One way to address this is to consider increasingly smaller units of time. For example, if we divide the one-hour block into m equal sized pieces then it’ll be a bit more likely – assuming m \gt 1 – that there will be at most 1 arrival during that time period. In fact if m is very large, then it is increasingly likely that the choices are either 1 or 0.

So the number of boxes is now n*m, and the probability of an arrival during any single timeslot is now \frac{λ}{m}. Substituting these, our new probability is:

\Pr(k) = \binom{nm}{k} \left( \frac{\lambda}{m} \right)^k \left(1 - \frac{\lambda}{m}\right)^{nm - k}

Alright. We are getting somewhere now.
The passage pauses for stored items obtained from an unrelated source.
-- pv_equiv track=rewrite | github.com/patkilleen/fed_learning_n2o_prediction_2024 | common.py | shapesEqual
-- ===== SOURCE A (Python) =====
-- def shapesEqual(shapeA,shapeB,dimIgnoreList=[]):
-- 	#check number of dimensiosn
-- 	if len(shapeA) != len(shapeB):
-- 		return False
--
-- 	#check dimension lengths
-- 	for i in range(len(shapeA)):
--
-- 		ignoreI = False
-- 		#dimension i can be ignored?
-- 		for j in dimIgnoreList:
-- 			if i == j:
-- 				ignoreI=True
-- 				break
-- 		if ignoreI:
-- 			continue
--
-- 		aDim = shapeA[i]
-- 		bDim = shapeB[i]
--
-- 		if aDim != bDim:
-- 			return False
-- 	return True
-- ===== SOURCE B (Python) =====
-- def shapesEqual(shapeA, shapeB, dimIgnoreList=[]):
--     if len(shapeA) != len(shapeB):
--         return False
--     mismatches = {i for i, (a, b) in enumerate(zip(shapeA, shapeB)) if a != b}
--     return mismatches.issubset(dimIgnoreList)
-- ===== Notes on version B (the rewrite author's own statement) =====
-- stated objective: faster
-- what changed: Inverts the question: instead of scanning index-by-index with an inner linear ignore-list loop and early return, B collects the set of positions where the two shapes disagree and returns whether that mismatch set is a subset of the ignore list (one hashed subset test).
import Mathlib
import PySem

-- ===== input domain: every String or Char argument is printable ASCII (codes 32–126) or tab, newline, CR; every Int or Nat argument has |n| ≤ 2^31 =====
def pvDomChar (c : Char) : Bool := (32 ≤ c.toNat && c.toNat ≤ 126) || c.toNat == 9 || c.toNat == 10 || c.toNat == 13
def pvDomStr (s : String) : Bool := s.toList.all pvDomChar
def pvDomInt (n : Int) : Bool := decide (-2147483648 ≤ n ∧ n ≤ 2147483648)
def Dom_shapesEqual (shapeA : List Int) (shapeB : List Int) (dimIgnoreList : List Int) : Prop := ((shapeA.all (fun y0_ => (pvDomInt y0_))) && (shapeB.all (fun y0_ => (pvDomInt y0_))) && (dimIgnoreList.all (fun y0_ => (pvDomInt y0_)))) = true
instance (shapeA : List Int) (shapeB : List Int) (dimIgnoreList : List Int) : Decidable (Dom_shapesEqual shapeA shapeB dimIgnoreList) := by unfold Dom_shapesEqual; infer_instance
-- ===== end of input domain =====

-- B inverts the question: it collects the set of positions where the two shapes disagree
-- and returns whether that mismatch set is contained in the ignore list (one subset test)
-- instead of A's index-by-index scan with an inner ignore-list loop and early return.

-- ===== PORT A =====
-- inner 'for j in dimIgnoreList: if i == j: ignoreI=True; break'
def pyIgnoreLoop (i : Int) : List Int → Bool
  | [] => false
  | j :: rest => if i == j then true else pyIgnoreLoop i rest

-- outer 'for i in range(len(shapeA))': since the length guard already ensured
-- len(shapeA) == len(shapeB), indexing shapeA[i], shapeB[i] for i = 0,1,… is
-- walking both lists in lockstep with the index counter i (exact on that domain).
def shapesEqualLoop (ign : List Int) : Int → List Int → List Int → Bool
  | _, [], _ => true
  | _, _ :: _, [] => true
  | i, a :: as_, b :: bs =>
    if pyIgnoreLoop i ign then shapesEqualLoop ign (i + 1) as_ bs
    else if a ≠ b then false
    else shapesEqualLoop ign (i + 1) as_ bs

def shapesEqual (shapeA : List Int) (shapeB : List Int) (dimIgnoreList : List Int) : Bool :=
  if shapeA.length ≠ shapeB.length then false
  else shapesEqualLoop dimIgnoreList 0 shapeA shapeB

-- ===== PORT B =====
-- mismatches = {i for i,(a,b) in enumerate(zip(shapeA,shapeB)) if a != b}; mismatches.issubset(dimIgnoreList)
def shapesEqual_alt (shapeA : List Int) (shapeB : List Int) (dimIgnoreList : List Int) : Bool :=
  if shapeA.length ≠ shapeB.length then false
  else
    let mismatches : PySem.Set Int := PySem.Set.ofList
      (((PySem.List.enumerate (shapeA.zip shapeB) 0).filter
          (fun p => p.2.1 != p.2.2)).map (fun p => p.1))
    PySem.Set.issubset mismatches dimIgnoreList

-- ===== PRECONDITION & SPEC =====
def Spec_shapesEqual (shapeA : List Int) (shapeB : List Int) (dimIgnoreList : List Int) (out : Bool) : Prop := out = shapesEqual_alt shapeA shapeB dimIgnoreList
instance (shapeA : List Int) (shapeB : List Int) (dimIgnoreList : List Int) (out : Bool) : Decidable (Spec_shapesEqual shapeA shapeB dimIgnoreList out) := by unfold Spec_shapesEqual; infer_instance

-- ===== CLAIM (what is proved, stated in full; the proofs are below) =====
def Claim_equal_shapesEqual : Prop := ∀ (shapeA : List Int) (shapeB : List Int) (dimIgnoreList : List Int), Dom_shapesEqual shapeA shapeB dimIgnoreList → Spec_shapesEqual shapeA shapeB dimIgnoreList (shapesEqual shapeA shapeB dimIgnoreList)

-- ===== LEMMAS AND PROOFS =====

theorem pyIgnoreLoop_eq_contains (i : Int) (l : List Int) :
    pyIgnoreLoop i l = l.contains i := by
  induction l with
  | nil => rfl
  | cons j rest ih =>
    by_cases h : i = j <;> simp [pyIgnoreLoop, h, ih]

theorem shapesEqualLoop_iff (ign : List Int) (as_ bs : List Int) (i : Int) :
    shapesEqualLoop ign i as_ bs = true ↔
      ∀ p ∈ PySem.List.enumerate (as_.zip bs) i, p.2.1 ≠ p.2.2 → p.1 ∈ ign := by
  induction as_ generalizing bs i with
  | nil => simp [shapesEqualLoop, PySem.List.enumerate_nil]
  | cons a as_ ih =>
    cases bs with
    | nil => simp [shapesEqualLoop, PySem.List.enumerate_nil]
    | cons b bs =>
      rw [shapesEqualLoop, pyIgnoreLoop_eq_contains]
      simp only [List.zip_cons_cons, PySem.List.enumerate_cons, List.mem_cons]
      by_cases hig : i ∈ ign
      · simp only [List.contains_eq_mem, hig, decide_true, if_true, ih]
        constructor
        · intro h p hp
          rcases hp with rfl | hp
          · intro _; exact hig
          · exact h p hp
        · intro h p hp; exact h p (Or.inr hp)
      · simp only [List.contains_eq_mem, hig, decide_false, Bool.false_eq_true, if_false]
        by_cases hab : a = b
        · simp only [hab, ne_eq, not_true_eq_false, if_false, ih]
          constructor
          · intro h p hp
            rcases hp with rfl | hp
            · simp
            · exact h p hp
          · intro h p hp; exact h p (Or.inr hp)
        · simp only [ne_eq, hab, not_false_iff, if_true, Bool.false_eq_true, false_iff]
          intro h
          exact hig (h (i, a, b) (Or.inl rfl) hab)

theorem alt_body_iff (ign : List Int) (as_ bs : List Int) :
    PySem.Set.issubset
      (PySem.Set.ofList (((PySem.List.enumerate (as_.zip bs) 0).filter
          (fun p => p.2.1 != p.2.2)).map (fun p => p.1))) ign = true ↔
      ∀ p ∈ PySem.List.enumerate (as_.zip bs) 0, p.2.1 ≠ p.2.2 → p.1 ∈ ign := by
  rw [PySem.Set.issubset_iff]
  constructor
  · intro h p hp hne
    apply h
    rw [PySem.Set.mem_ofList]
    exact List.mem_map.mpr ⟨p, List.mem_filter.mpr ⟨hp, by simpa using hne⟩, rfl⟩
  · intro h x hx
    rw [PySem.Set.mem_ofList] at hx
    rcases List.mem_map.mp hx with ⟨p, hp, rfl⟩
    rcases List.mem_filter.mp hp with ⟨hmem, hne⟩
    exact h p hmem (by simpa using hne)

-- ===== VERDICT (by name: the statement is the Claim_ definition above) =====
theorem shapesEqual_spec : Claim_equal_shapesEqual := by
  intro shapeA shapeB dimIgnoreList _
  unfold Spec_shapesEqual shapesEqual shapesEqual_alt
  by_cases hlen : shapeA.length = shapeB.length
  · simp only [hlen, ne_eq, not_true_eq_false, if_false]
    rw [Bool.eq_iff_iff, shapesEqualLoop_iff, alt_body_iff]
  · simp [hlen]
The next step is to increase m all the way to \infty.

\begin{align*} \lim_{m \to \infty} \Pr(k) & = \lim_{m \to \infty} \binom{n*m}{k} ( \frac{λ}{m} )^k (1 - \frac{λ}{m})^{nm - k} \\ & = \lim_{m → \infty} \frac{(nm)!}{k! (nm - k)!} ( \frac{λ}{m} )^k (1 - \frac{λ}{m})^{nm - k} \end{align*}

The right side looks a bit daunting, the we can simplify things quite a bit by looking at each part separately.

For example:

\begin{align*} \binom{nm}{k}\left( \frac{\lambda}{m} \right)^k & = \frac{(nm)!}{k! (nm - k)!}\left( \frac{\lambda}{m} \right)^k \\ & = \frac{nm \cdot (nm - 1) \cdot (nm - 2) \cdot ... (nm - k + 1)}{k!}\left( \frac{\lambda}{m} \right)^k \\ & = \left( \frac{nm}{m} \right) \left( \frac{nm - 1}{m}\right) ... \left( \frac{nm - k + 1}{m}\right) \frac{\lambda^k}{k!} \end{align*}

Furthermore:

\left( \frac{nm}{m} \right) \left( \frac{nm - 1}{m}\right) ... \left( \frac{nm - k + 1}{m}\right) \frac{\lambda^k}{k!} = \frac{\lambda^k}{k!}\prod_{i=0}^{k-1} \left(n - \frac{k - i}{m}\right)

As \lim_{m → \infty} we see that \frac{k-i}{m} tends to 0. This makes our lives a bit easier.

Now we have:

\begin{align*} \Pr(k) &= \lim_{m \to \infty}\frac{(n \lambda)^k}{k!} \left(1 - \frac{\lambda}{m} \right)^{nm - k} \\ &= \lim_{m \to \infty}\frac{(n \lambda)^k}{k!} \left(1 - \frac{\lambda}{m} \right)^{nm(1 - \frac{k}{nm})}\end{align*}

Remember that:

\lim_{n \to \infty} \left( 1 + \frac{x}{n} \right)^n = e^x

So substituting n \to nm and x \to - \lambda n gets us:

\lim_{nm \to \infty} \left( 1 - \frac{\lambda}{m} \right)^{nm} = e^{- \lambda n}

Now going back to \Pr(k):

\Pr(k) = \frac{(n \lambda)^k e^{- \lambda n}}{k!}

Let’s do another substitution. Remember that \lambda is the number of arrivals during n time periods. If we consider n time periods (originally hours) to be a single unit of time, then our rate of arrivals is \lambda n. So without loss of generality let’s substitute \lambda n \to \lambda.

This gives us:

\Pr(k) = \frac{\lambda^k e^{- \lambda}}{k!}

… which is the PDF of the Poisson distribution.

n.b.: In retrospect it would’ve been easier to consider the unit of time to be n hours in the first place, but I’m too lazy to go back and rewrite everything.